▸ **EXERCISE BRIEF**
The lines below that include the word "slice" are to be reported.

▸ **SOURCE RECORDS**
theorem foldl_count_eq_N (l : List Int) (j : Nat) (x : Int) :
    (pyCombos l j).foldl (fun l c => if c.sum = x then l + 1 else l) 0 = N l j x := by
  rw [show (fun (l : Int) (c : List Int) => if c.sum = x then l + 1 else l)
      = (fun acc c => if (fun c : List Int => c.sum == x) c = true then acc + 1 else acc) from by
    funext l c; simp]
  rw [PySem.List.foldl_count_if]
  simp [N]

theorem createList_eq (n : Int) :
    (List.range n.toNat).map (fun (j : Nat) => 1 + (j : Int)) =
      (List.range' 1 n.toNat).map (fun (i : Nat) => (i : Int)) := by
  rw [List.range'_eq_map_range, List.map_map]
  apply List.map_congr_left
  intro k _
  simp [Function.comp]

theorem sum_range'_nat (m : Nat) : 2 * (List.range' 1 m).sum = m * (m + 1) := by
  induction m with
  | zero => simp
  | succ m ih =>
    rw [List.range'_concat, List.sum_append, Nat.mul_add, ih]
    simp only [List.sum_cons, List.sum_nil]
    ring

theorem sum_range'_int (m : Nat) :
    ((List.range' 1 m).map (fun (i : Nat) => (i : Int))).sum = ((m * (m + 1) / 2 : Nat) : Int) := by
  have h := sum_range'_nat m
  have : (List.range' 1 m).sum = m * (m + 1) / 2 := by omega
  rw [← this]
  exact (Nat.cast_list_sum (R := Int) _).symm

theorem memL_one (nn : Nat) : ∀ a ∈ (List.range' 1 nn).map (fun (i : Nat) => (i : Int)), 1 ≤ a := by
  intro a ha
  simp only [List.mem_map] at ha
  obtain ⟨b, hb, rfl⟩ := ha
  rw [List.mem_range'_1] at hb
  omega

theorem count_alt_one (k x : Int) (hne : ¬((k = 0 ∧ x = 0) ∨ (k = 1 ∧ x = 1))) :
    count_alt 1 k x = 0 := by
  by_cases h0 : k < 0 ∨ 1 < k ∨ x < 0 ∨ 1 < x
  · have hc : k < 0 ∨ ((Int.toNat 1 : Nat) : Int) < k ∨ x < 0 ∨
        ((Int.toNat 1 * (Int.toNat 1 + 1) / 2 : Nat) : Int) < x := by norm_num; omega
    unfold count_alt
    rw [if_pos hc]
  · push_neg at h0
    obtain ⟨h1, h2, h3, h4⟩ := h0
    have hk : k = 0 ∨ k = 1 := by omega
    have hx : x = 0 ∨ x = 1 := by omega
    rcases hk with rfl | rfl <;> rcases hx with rfl | rfl
    · exact absurd (Or.inl ⟨rfl, rfl⟩) hne
    · decide
    · decide
    · exact absurd (Or.inr ⟨rfl, rfl⟩) hne

theorem count_eq_N (n k x : Int) (hn : n ≠ 1) :
    count n k x = N ((List.range' 1 n.toNat).map (fun (i : Nat) => (i : Int))) k.toNat x := by
  unfold count
  rw [if_neg hn]
  rw [createList_eq, foldl_count_eq_N]

-- ===== VERDICT (by name: the statement is the Claim_ definition above) =====
theorem count_spec : Claim_unchanged_count := by
  intro n k x _ hpre
  unfold Spec_count
  intro hnd
  by_cases hn : n = 1
  · subst hn
    have hcase : (k = 0 ∧ x = 0) ∨ (k = 1 ∧ x = 1) := by
      by_contra hc
      exact hnd ⟨rfl, hc⟩
    rcases hcase with ⟨rfl, rfl⟩ | ⟨rfl, rfl⟩ <;> decide
  · have hk : 0 ≤ k := hpre.resolve_left hn
    rw [count_eq_N n k x hn]
    set nn := n.toNat with hnn
    set L := (List.range' 1 nn).map (fun (i : Nat) => (i : Int)) with hL
    have hlen : L.length = nn := by simp [hL]
    unfold count_alt
    by_cases hg : k < 0 ∨ (n.toNat : Int) < k ∨ x < 0 ∨ ((n.toNat * (n.toNat + 1) / 2 : Nat) : Int) < x
    · rw [if_pos hg]
      rcases hg with h | h | h | h
      · omega
      · have : pyCombos L k.toNat = [] := pyCombos_nil_of_gt L k.toNat (by omega)
        simp [N, this]
      · exact N_lt L (memL_one nn) k.toNat x (by omega)
      · apply N_gt L (fun a ha => le_trans (by omega) (memL_one nn a ha)) k.toNat x
        rw [hL, sum_range'_int]
        omega
    · rw [if_neg hg]
      push_neg at hg
      obtain ⟨h1, h2, h3, h4⟩ := hg
      rw [dpFold, dpGet_T _ _ _ _ _ le_rfl le_rfl]
      congr 1
      omega

theorem count_changed : Claim_changed_count := by unfold Claim_changed_count; decide

theorem count_tight : Claim_exact_count := by
  intro n k x _ _ hd
  obtain ⟨rfl, hne⟩ := hd
  have hA : count 1 k x = 1 := by unfold count; simp
  rw [hA, count_alt_one k x hne]
  decide
-- pv_equiv track=rewrite | github.com/golesuman/sql_parser | lab/recognize.py | recognize_a
-- ===== SOURCE A (Python) =====
-- def recognize_a(input_string):
--     # DFA for 'a'
--     current_state = 'q0'
--     for char in input_string:
--         if current_state == 'q0' and char == 'a':
--             current_state = 'q1'
--         else:
--             return False
--     return current_state == 'q1'
-- ===== SOURCE B (Python) =====
-- def recognize_a(input_string):
--     # Materialise the iterable and compare it against the single-element list ['a'].
--     return list(input_string) == ['a']
-- ===== Notes on version B (the rewrite author's own statement) =====
-- stated objective: simpler
-- what changed: Replaces the explicit DFA state loop with one step: materialise the iterable and compare it to ['a'], which matches A even on non-string iterables.
import Mathlib
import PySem

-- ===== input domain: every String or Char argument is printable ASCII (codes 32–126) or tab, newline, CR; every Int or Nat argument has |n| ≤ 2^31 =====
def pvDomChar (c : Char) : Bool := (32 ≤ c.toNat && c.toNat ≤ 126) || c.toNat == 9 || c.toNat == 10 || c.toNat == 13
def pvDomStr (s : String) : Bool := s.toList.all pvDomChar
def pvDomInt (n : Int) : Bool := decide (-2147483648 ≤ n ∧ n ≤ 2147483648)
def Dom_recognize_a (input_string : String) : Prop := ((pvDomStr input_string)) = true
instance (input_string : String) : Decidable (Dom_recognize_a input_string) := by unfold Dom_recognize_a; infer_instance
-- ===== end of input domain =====

-- ===== PORT A =====
-- DFA loop of A: state string, early return False on any non-matching step
def recognize_a_loop (current_state : String) : List Char → Bool
  | [] => current_state == "q1"
  | c :: cs =>
    if current_state == "q0" && c == 'a' then recognize_a_loop "q1" cs
    else false

def recognize_a (input_string : String) : Bool :=
  recognize_a_loop "q0" input_string.toList

-- ===== PORT B =====
-- B: compare the materialised character list with ['a']
def recognize_a_alt (input_string : String) : Bool :=
  input_string.toList == ['a']

-- ===== PRECONDITION & SPEC =====
def Spec_recognize_a (input_string : String) (out : Bool) : Prop := out = recognize_a_alt input_string
instance (input_string : String) (out : Bool) : Decidable (Spec_recognize_a input_string out) := by unfold Spec_recognize_a; infer_instance

-- ===== CLAIM (what is proved, stated in full; the proofs are below) =====
def Claim_equal_recognize_a : Prop := ∀ (input_string : String), Dom_recognize_a input_string → Spec_recognize_a input_string (recognize_a input_string)

-- ===== LEMMAS AND PROOFS =====

-- ===== VERDICT (by name: the statement is the Claim_ definition above) =====
theorem recognize_a_spec : Claim_equal_recognize_a := by
  intro s _
  unfold Spec_recognize_a recognize_a recognize_a_alt
  match h : s.toList with
  | [] => simp [recognize_a_loop]
  | [c] => by_cases hc : c = 'a' <;> simp [recognize_a_loop, hc]
  | c :: d :: cs => by_cases hc : c = 'a' <;> simp [recognize_a_loop, hc]
-- pv_equiv track=rewrite | github.com/AP-MI-2021/lab-3-RaulParaschivBucur | main.py | get_longest_product_is_odd
-- ===== SOURCE A (Python) =====
-- def has_only_odd_nr(lst):
--     """
--     Verifica daca o lista are doar numere impare
--     """
--     for elem in lst:
--         if elem % 2 == 0:
--             return False
--     return True
--
-- def get_longest_product_is_odd(lst: list[int]) -> list[int]:
--     """
--     Input: O lista
--     Output: Cea mai lunga secventa in care produsul tuturor numerelor este impar
--             (Aceasta lista poate contine doar nr impare pt. ca doar produsul de nr
--              impare este un nr impar)
--     """
--     result_lst = []
--     maxim = 0
--     for pos1 in range(0, len(lst)):
--         for pos2 in range(pos1, len(lst)):
--             if has_only_odd_nr(lst[pos1: pos2 + 1]):
--                 if len(lst[pos1: pos2 + 1]) >= maxim:
--                     maxim = len(lst[pos1: pos2 + 1])
--                     result_lst = lst[pos1: pos2 + 1]
--     return result_lst
-- ===== SOURCE B (Python) =====
-- def get_longest_product_is_odd(lst: list[int]) -> list[int]:
--     # One pass: collect the maximal runs of odd numbers as (start, length),
--     # then take the last run with maximal length (ties go to the later run,
--     # matching the >= update) and slice it out.
--     runs = []
--     cur = 0
--     for i, x in enumerate(lst):
--         if x % 2 != 0:
--             cur += 1
--         else:
--             if cur > 0:
--                 runs.append((i - cur, cur))
--             cur = 0
--     if cur > 0:
--         runs.append((len(lst) - cur, cur))
--     best_start, best_len = 0, 0
--     for s, L in runs:
--         if L >= best_len:
--             best_start, best_len = s, L
--     return lst[best_start:best_start + best_len]
-- ===== Notes on version B (the rewrite author's own statement) =====
-- stated objective: faster
-- what changed: Replaced the O(n^3) triple pass (all start/end pairs, each slice re-scanned for evenness) by a single left-to-right pass that collects the maximal odd runs as (start,length) pairs and then picks the last run of maximal length (matching A's >= tie-breaking).
import Mathlib
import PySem

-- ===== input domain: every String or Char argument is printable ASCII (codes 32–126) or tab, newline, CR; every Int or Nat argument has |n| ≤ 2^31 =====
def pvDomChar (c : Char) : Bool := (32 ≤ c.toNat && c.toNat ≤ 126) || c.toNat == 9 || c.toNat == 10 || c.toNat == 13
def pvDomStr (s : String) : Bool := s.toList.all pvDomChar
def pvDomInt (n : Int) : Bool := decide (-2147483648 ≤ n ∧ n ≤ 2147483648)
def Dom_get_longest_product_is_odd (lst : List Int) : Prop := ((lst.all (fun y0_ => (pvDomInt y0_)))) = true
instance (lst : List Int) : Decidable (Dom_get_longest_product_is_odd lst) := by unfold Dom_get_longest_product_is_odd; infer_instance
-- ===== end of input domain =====

-- B replaces A's cubic all-pairs slice scan by one linear pass collecting the maximal odd runs
-- and choosing the last longest one (objective: faster, asymptotic).

-- ===== PORT A =====
def has_only_odd_nr (l : List Int) : Bool :=
  l.all (fun e => !(PySem.Int.mod e 2 == 0))

def get_longest_product_is_odd (lst : List Int) : List Int :=
  ((PySem.List.pyRange 0 (lst.length : Int) 1).foldl (fun (st : List Int × Int) pos1 =>
    (PySem.List.pyRange pos1 (lst.length : Int) 1).foldl (fun (st : List Int × Int) pos2 =>
      if has_only_odd_nr (PySem.List.slice lst (some pos1) (some (pos2 + 1))) then
        (if ((PySem.List.slice lst (some pos1) (some (pos2 + 1))).length : Int) ≥ st.2 then
          (PySem.List.slice lst (some pos1) (some (pos2 + 1)),
           ((PySem.List.slice lst (some pos1) (some (pos2 + 1))).length : Int))
        else st)
      else st) st) ([], 0)).1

▸ **ANSWER SECTION**
--     # matching the >= update) and slice it out.
-- what changed: Replaced the O(n^3) triple pass (all start/end pairs, each slice re-scanned for evenness) by a single left-to-right pass that collects the maximal odd runs as (start,length) pairs and then picks the last run of maximal length (matching A's >= tie-breaking).
-- B replaces A's cubic all-pairs slice scan by one linear pass collecting the maximal odd runs
      if has_only_odd_nr (PySem.List.slice lst (some pos1) (some (pos2 + 1))) then
        (if ((PySem.List.slice lst (some pos1) (some (pos2 + 1))).length : Int) ≥ st.2 then
          (PySem.List.slice lst (some pos1) (some (pos2 + 1)),
           ((PySem.List.slice lst (some pos1) (some (pos2 + 1))).length : Int))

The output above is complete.